Contours of horizon distance as a function of rest mass $M$ and pericenter separation $r_p$ for Enhanced LIGO using an optimal filter (top panel), sine-Gaussian templates (middle panel), and ringdown templates (bottom panel). The mass ratio is $q=1$.

Figure 16

Contours of horizon distance as a function of rest mass $M$ and pericenter separation $r_p$ for Advanced LIGO using, from top to bottom, an optimal filter, sine-Gaussian templates, ringdown templates, and a power-stacking search. The mass ratio is $q=1$.

Figure 17

Contours of detection probability as a function of rest mass $M$ and pericenter separation $r_p$ for Enhanced LIGO for a source inside the optimal filtering distance horizon, using sine-Gaussian (top panel) and ringdown (bottom panel) templates.

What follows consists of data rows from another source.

-- pv_equiv track=rewrite | github.com/fpeter10/AdatNinja | methods.py | coerce_cols
-- ===== SOURCE A (Python) =====
-- def coerce_cols(merge_cols):
--     """
--     Always return a flat List[str] of column names (split by whitespace).
--     Accepts: None, str, List[str], or List[str-with-spaces].
--     """
--     if merge_cols is None:
--         return []
--     # If it's already a list, flatten and split items that contain spaces
--     if isinstance(merge_cols, list):
--         out = []
--         for item in merge_cols:
--             if isinstance(item, str):
--                 out.extend([t for t in item.split() if t])
--         return out
--     # If it's a string, split on any whitespace
--     if isinstance(merge_cols, str):
--         return [t for t in merge_cols.split() if t]
--     # Otherwise it's unexpected
--     raise TypeError(f"These cols has unexpected type: {type(merge_cols)}")
-- ===== SOURCE B (Python) =====
-- def coerce_cols(merge_cols):
--     """
--     Always return a flat List[str] of column names (split by whitespace).
--     Accepts: None, str, List[str], or List[str-with-spaces].
--     """
--     if merge_cols is None:
--         items = []
--     elif isinstance(merge_cols, str):
--         items = [merge_cols]
--     elif isinstance(merge_cols, list):
--         items = merge_cols
--     else:
--         raise TypeError(f"These cols has unexpected type: {type(merge_cols)}")
--     return " ".join(t for t in items if isinstance(t, str)).split()
-- ===== Notes on version B (the rewrite author's own statement) =====
-- stated objective: simpler
-- what changed: B first normalizes the argument to one list of items, then produces the result in a single join-then-split pass (' '.join(...).split()) instead of A's three branch-local split/flatten loops with an accumulator.
import Mathlib
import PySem

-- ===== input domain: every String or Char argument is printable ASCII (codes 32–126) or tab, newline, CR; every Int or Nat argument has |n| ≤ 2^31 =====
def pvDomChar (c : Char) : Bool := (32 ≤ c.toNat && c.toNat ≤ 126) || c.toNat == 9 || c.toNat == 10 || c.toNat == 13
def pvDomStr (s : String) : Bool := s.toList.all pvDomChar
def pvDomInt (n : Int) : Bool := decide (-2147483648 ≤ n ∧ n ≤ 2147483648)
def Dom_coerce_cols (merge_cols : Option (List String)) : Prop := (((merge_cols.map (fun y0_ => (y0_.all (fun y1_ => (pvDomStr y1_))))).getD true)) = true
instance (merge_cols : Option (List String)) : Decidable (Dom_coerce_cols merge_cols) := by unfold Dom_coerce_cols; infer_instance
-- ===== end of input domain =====

-- B replaces A's branch-local accumulator loops by one normalization step plus a single
-- join-then-split pass (' '.join(items).split()); objective: simpler, same cost.
-- Under the type convention the argument is None or a list of strings, so A's bare-string
-- branch and its TypeError branch are unreachable and do not appear in the ports.

-- ===== PORT A =====
def coerce_cols (merge_cols : Option (List String)) : List String :=
  match merge_cols with
  | none => []
  | some xs =>
      -- out = []; for item in merge_cols: out.extend([t for t in item.split() if t])
      xs.foldl (fun out item => out ++ ((PySem.Str.split₀ item).filter (fun t => t ≠ ""))) []

-- ===== PORT B =====
def coerce_cols_alt (merge_cols : Option (List String)) : List String :=
  -- items = [] if merge_cols is None else merge_cols; return " ".join(items).split()
  let items : List String := match merge_cols with | none => [] | some xs => xs
  PySem.Str.split₀ (PySem.Str.join " " items)

-- ===== PRECONDITION & SPEC =====
def Spec_coerce_cols (merge_cols : Option (List String)) (out : List String) : Prop := out = coerce_cols_alt merge_cols
instance (merge_cols : Option (List String)) (out : List String) : Decidable (Spec_coerce_cols merge_cols out) := by unfold Spec_coerce_cols; infer_instance

-- ===== CLAIM (what is proved, stated in full; the proofs are below) =====
def Claim_equal_coerce_cols : Prop := ∀ (merge_cols : Option (List String)), Dom_coerce_cols merge_cols → Spec_coerce_cols merge_cols (coerce_cols merge_cols)

-- ===== LEMMAS AND PROOFS =====

-- split₀.go is accumulator-compositional
theorem split_go_acc : ∀ (s : List Char) (cur : List Char) (acc : List (List Char)),
    PySem.Chars.split₀.go s cur acc = acc.reverse ++ PySem.Chars.split₀.go s cur [] := by
  intro s
  induction s with
  | nil => intro cur acc; simp only [PySem.Chars.split₀.go]; split_ifs <;> simp
  | cons c rest ih =>
      intro cur acc
      simp only [PySem.Chars.split₀.go]
      split_ifs with h1 h2
      · exact ih [] acc
      · rw [ih [] (cur.reverse :: acc), ih [] [cur.reverse]]; simp
      · exact ih _ _

-- consuming "a ++ ' ' :: b" first runs go on a, flushes at the space, then runs on b
theorem split_go_space : ∀ (a : List Char) (cur : List Char) (acc : List (List Char)) (b : List Char),
    PySem.Chars.split₀.go (a ++ ' ' :: b) cur acc
      = PySem.Chars.split₀.go b [] ((PySem.Chars.split₀.go a cur acc).reverse) := by
  intro a
  induction a with
  | nil =>
      intro cur acc b
      have hsp : PySem.Chars.isspace ' ' = true := by decide
      simp only [List.nil_append, PySem.Chars.split₀.go, hsp, if_true]
      split_ifs <;> simp
  | cons c rest ih =>
      intro cur acc b
      simp only [List.cons_append, PySem.Chars.split₀.go]
      split_ifs <;> rw [ih]

theorem split₀_append_space (a b : List Char) :
    PySem.Chars.split₀ (a ++ ' ' :: b) = PySem.Chars.split₀ a ++ PySem.Chars.split₀ b := by
  simp only [PySem.Chars.split₀]
  rw [split_go_space, split_go_acc]
  simp

-- whitespace-split distributes over a single-space join
theorem split₀_join : ∀ (parts : List (List Char)),
    PySem.Chars.split₀ (PySem.Chars.join [' '] parts) = parts.flatMap PySem.Chars.split₀ := by
  intro parts
  induction parts with
  | nil => simp [PySem.Chars.join_nil]; decide
  | cons p rest ih =>
      cases rest with
      | nil => simp [PySem.Chars.join_singleton]
      | cons q r =>
          rw [PySem.Chars.join_cons_cons]
          have h : p ++ [' '] ++ PySem.Chars.join [' '] (q :: r)
              = p ++ ' ' :: PySem.Chars.join [' '] (q :: r) := by simp
          rw [h, split₀_append_space, ih]
          simp

-- every word produced by split₀ is nonempty
theorem split_go_ne_nil : ∀ (s cur : List Char) (acc : List (List Char)),
    (∀ w ∈ acc, w ≠ []) → ∀ w ∈ PySem.Chars.split₀.go s cur acc, w ≠ [] := by
  intro s
  induction s with
  | nil =>
      intro cur acc hacc w hw
      simp only [PySem.Chars.split₀.go] at hw
      split_ifs at hw with h
      · exact hacc w (by simpa using hw)
      · simp at hw
        rcases hw with h1 | h1
        · exact hacc w h1
        · subst h1; simpa [List.isEmpty_iff] using h
  | cons c rest ih =>
      intro cur acc hacc w hw
      simp only [PySem.Chars.split₀.go] at hw
      split_ifs at hw with h1 h2
      · exact ih _ _ hacc w hw
      · refine ih _ _ ?_ w hw
        intro x hx
        simp at hx
        rcases hx with h | h
        · subst h; simpa [List.isEmpty_iff] using h2
        · exact hacc x h
      · exact ih _ _ hacc w hw

theorem str_split₀_ne_empty (s : String) : ∀ w ∈ PySem.Str.split₀ s, w ≠ "" := by
  intro w hw
  simp only [PySem.Str.split₀, List.mem_map] at hw
  obtain ⟨u, hu, rfl⟩ := hw
  have hne : u ≠ [] := split_go_ne_nil s.toList [] [] (by simp) u hu
  intro he
  exact hne (by simpa using congrArg String.toList he)

-- the redundant `if t` filter in A drops nothing
theorem filter_split₀ (item : String) :
    (PySem.Str.split₀ item).filter (fun t => t ≠ "") = PySem.Str.split₀ item := by
  apply List.filter_eq_self.mpr
  intro w hw
  simpa using str_split₀_ne_empty item w hw

-- ===== VERDICT (by name: the statement is the Claim_ definition above) =====
theorem coerce_cols_spec : Claim_equal_coerce_cols := by
  intro merge_cols _
  unfold Spec_coerce_cols coerce_cols coerce_cols_alt
  cases merge_cols with
  | none => decide
  | some xs =>
      simp only [filter_split₀, PySem.List.foldl_append_eq_flatMap, List.nil_append]
      simp only [PySem.Str.split₀, PySem.Str.toList_join]
      have : (" " : String).toList = [' '] := by decide
      rw [this, split₀_join]
      simp only [List.map_flatMap, List.flatMap_map]
      rfl
-- pv_equiv track=rewrite | github.com/cmin0717/Algorithm | 프로그래머스/모음 사전.py | solution
-- ===== SOURCE A (Python) =====
-- def solution(word):
--     alpha = ['A','E','I','O','U']
--     cnt = 0
--     for a in alpha:
--         result = a
--         cnt += 1
--         if result == word : return cnt
--         for b in alpha:
--             result = a+b
--             cnt += 1
--             if result == word : return cnt
--             for c in alpha:
--                 result = a+b+c
--                 cnt += 1
--                 if result == word : return cnt
--                 for d in alpha:
--                     result = a+b+c+d
--                     cnt += 1
--                     if result == word : return cnt
--                     for e in alpha:
--                         result = a+b+c+d+e
--                         cnt += 1
--                         if result == word : return cnt
-- ===== SOURCE B (Python) =====
-- def solution(word):
--     idx = {'A': 0, 'E': 1, 'I': 2, 'O': 3, 'U': 4}
--     if not (1 <= len(word) <= 5) or any(c not in idx for c in word):
--         return None
--     weights = [781, 156, 31, 6, 1]
--     return sum(idx[c] * weights[i] for i, c in enumerate(word)) + len(word)
-- ===== Notes on version B (the rewrite author's own statement) =====
-- stated objective: simpler
-- what changed: Replaces the five nested loops that enumerate all 3905 vowel words until the target is found with a closed-form rank: sum of vowel-index times positional subtree weight [781,156,31,6,1] plus the word length; Pre_ excludes the inputs (empty word, length > 5, non-vowel characters) on which A falls through and returns None instead of an int.
-- outside the precondition, e.g. on solution('XYZ'): A returns None, B returns None
import Mathlib
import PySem

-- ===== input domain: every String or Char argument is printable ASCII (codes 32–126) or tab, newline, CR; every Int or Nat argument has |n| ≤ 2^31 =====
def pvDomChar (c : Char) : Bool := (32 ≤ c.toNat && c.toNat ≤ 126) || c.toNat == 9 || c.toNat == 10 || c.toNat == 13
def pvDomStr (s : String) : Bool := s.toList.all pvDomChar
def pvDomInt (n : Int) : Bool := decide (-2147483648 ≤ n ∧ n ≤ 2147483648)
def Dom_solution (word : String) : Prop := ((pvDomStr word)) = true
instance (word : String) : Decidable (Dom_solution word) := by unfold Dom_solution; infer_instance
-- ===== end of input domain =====

-- B replaces A's five nested enumeration loops by a closed-form rank formula (weights 781,156,31,6,1).
-- A falls through returning None (not an Int) on invalid words; Pre_solution excludes exactly those.

-- ===== PORT A =====
-- A compares the built-up string 'result' with 'word'; we work on the character lists
-- (Python string equality/concatenation = list equality/append on toList).
def pvAlpha : List Char := ['A', 'E', 'I', 'O', 'U']

-- innermost loop (over e): 'result = a+b+c+d+e; cnt += 1; if result == word: return cnt'
def aRec5 (w p : List Char) (cnt : Int) : List Char → Sum Int Int
  | [] => .inr cnt
  | x :: xs => if p ++ [x] = w then .inl (cnt + 1) else aRec5 w p (cnt + 1) xs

The mass ratio is $q=1$.

Figure 18

Contours of detection probability as a function of rest mass $M$ and initial pericenter separation $r_p$ for Advanced LIGO for a source inside the optimal-filtering horizon distance, using sine-Gaussian (top panel) and ringdown (middle panel) templates and a power-stacking search (bottom panel). The mass ratio is $q=1$. Note the different scale in the bottom figure.